Some mistakes made by Forex traders are almost universal. It seems that there are a handful of them that almost all traders will make when they are still starting out their trading careers. Some of the more common ones are below:
One of the most common issues is a sever lack of trading capital. If you have a smaller account, you might find it tough to pull the trigger on a trade, because you are too worried about losing what little capital you have. You should have enough capital in the account that you can survive a string of losses, because they can and do happen. You need to accept that losing trades happen to everyone, and you don’t want to be in a situation where a few losses can wipe out what trading capital you do have.
Another common ailment of new traders is simply being unrealistic of what is going to happen. Most of us start out with dreams of sitting on a beach, opening our laptop, hitting a few keys on the keyboard, and suddenly making a few thousand dollars. It only takes a couple of trades to see how unlikely that is.
The truth is that you are entering a business. If you had $1,000 to open a business with, how much would you expect to make on that business right away? Would it be reasonable for you to expect to make a consistent living from that small sum? Since you undoubtedly answered “No”, you really shouldn’t expect to make a killing off that $1,000 trading Forex either.
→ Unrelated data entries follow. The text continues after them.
def bfs_levels (adjacency : List (Int × List Int)) (start : Int) : PySem.Dict Int Int :=
  levelLoop adjacency (PySem.Dict.mk [(start, 0)]) [start] 0

def compute_distance_map_alt (adjacency : List (Int × List Int)) (nodes : List Int) :
    List (Int × List (Int × Int)) :=
  let node_set : PySem.Set Int := PySem.Set.ofList nodes
  (nodes.foldl (fun d node =>
      d.insert node
        (((bfs_levels adjacency node).items.foldl
            (fun inner p => if PySem.Set.contains node_set p.1 then inner.insert p.1 p.2 else inner)
            (PySem.Dict.mk [])).items))
    (PySem.Dict.mk ([] : List (Int × List (Int × Int))))).items

-- ===== PRECONDITION & SPEC =====
def Spec_compute_distance_map (adjacency : List (Int × List Int)) (nodes : List Int) (out : List (Int × List (Int × Int))) : Prop := out = compute_distance_map_alt adjacency nodes
instance (adjacency : List (Int × List Int)) (nodes : List Int) (out : List (Int × List (Int × Int))) : Decidable (Spec_compute_distance_map adjacency nodes out) := by unfold Spec_compute_distance_map; infer_instance

-- ===== CLAIM (what is proved, stated in full; the proofs are below) =====
def Claim_equal_compute_distance_map : Prop := ∀ (adjacency : List (Int × List Int)) (nodes : List Int), Dom_compute_distance_map adjacency nodes → Spec_compute_distance_map adjacency nodes (compute_distance_map adjacency nodes)

-- ===== LEMMAS AND PROOFS =====

theorem bfsStep_get?_pres (v : Int) (ns : List Int) :
    ∀ (d : PySem.Dict Int Int) (q : List Int) (x w : Int), d.get? x = some w →
      ((ns.foldl (bfsStep v) (d, q)).1).get? x = some w := by
  induction ns with
  | nil => intro d q x w h; simpa using h
  | cons n ns ih =>
    intro d q x w h
    simp only [List.foldl_cons, bfsStep]
    cases hc : d.contains n with
    | true => exact ih d q x w h
    | false =>
      simp only [Bool.false_eq_true, if_false]
      apply ih
      have hxn : x ≠ n := by
        intro he
        subst he
        rw [PySem.Dict.contains_eq_isSome_get?, h] at hc
        simp at hc
      rw [PySem.Dict.get?_insert_of_ne _ _ hxn]
      exact h

theorem bfsStep_mem_snd (v : Int) (ns : List Int) :
    ∀ (d : PySem.Dict Int Int) (q : List Int) (x : Int),
      x ∈ (ns.foldl (bfsStep v) (d, q)).2 →
      x ∈ q ∨ ((ns.foldl (bfsStep v) (d, q)).1).get? x = some v := by
  induction ns with
  | nil => intro d q x h; exact Or.inl (by simpa using h)
  | cons n ns ih =>
    intro d q x h
    simp only [List.foldl_cons, bfsStep] at h ⊢
    cases hc : d.contains n with
    | true => exact ih d q x (by simpa [hc] using h)
    | false =>
      simp only [hc, Bool.false_eq_true, if_false] at h ⊢
      rcases ih (d.insert n v) (q ++ [n]) x h with hm | hv
      · rcases List.mem_append.mp hm with hq | hn
        · exact Or.inl hq
        · right
          have : x = n := by simpa using hn
          subst this
          exact bfsStep_get?_pres v ns (d.insert x v) (q ++ [x]) x v
            (PySem.Dict.get?_insert_self _ _ _)
      · exact Or.inr hv

-- the level-synchronous continuation: finish the current frontier (`rest` still to process,
-- `nf` already collected, every `rest` node at distance lvl), then go on level by level
def levelCont (adjacency : List (Int × List Int)) (dist : PySem.Dict Int Int)
    (rest nf : List Int) (lvl : Int) : PySem.Dict Int Int :=
  levelLoop adjacency
    ((rest.foldl (fun st c => ((PySem.Dict.mk adjacency).getD c []).foldl (bfsStep (lvl + 1)) st)
      (dist, nf))).1
    ((rest.foldl (fun st c => ((PySem.Dict.mk adjacency).getD c []).foldl (bfsStep (lvl + 1)) st)
      (dist, nf))).2
    (lvl + 1)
It will take time to build your balance up, allowing you to trade larger amounts, and make larger profits. With patience and a little common sense, you can get to the point where your profits truly matter.
“Picking it up along the way.”
Seriously, this one is very dangerous. Trading is a skill, and as such, should be treated like one. Most doctors didn’t just “pick it up”, but most Forex traders seem to think they can. You are competing against some of the brightest minds in the world. While you certainly can come out ahead, you need to know what you are doing before you do it! This is just common sense.
Through study, and demo accounts, you can get the experience needed to compete with the larger firms around the world. You do have certain advantages that they don’t, like being able to jump in and out of the market with ease for example. You can learn to use your experience to make money consistently, but it takes time.
While this is similar to having an underfunded account, there are still a large amount of traders that insist on using all of the leverage they can. The lure of large gains is simply too much for them to ignore, but they don’t seem to think about the losses waiting to happen.
Being far too overconfident
While being confident isn’t a bad thing, it can go too far. Maybe your last trade made a large amount for you. If that’s the case, you should be happy, but it doesn’t make you bulletproof. Some traders will take a string of wins as a signal to start trading with large positions.
This can really hurt you, because one large trade that goes wrong can wipe out several of your normal sized wins. A loss can come at any time, and successful traders will actually trades like it is likely.
Having no plan
A successful forex trader will have a trading plan. Period. You cannot just trade ‘off the cuff” and expect to make reasonable decisions. A trading system as part of your plan can go a long, long way towards becoming profitable. You need to know what to do in various market conditions. A trading plan will help you with that.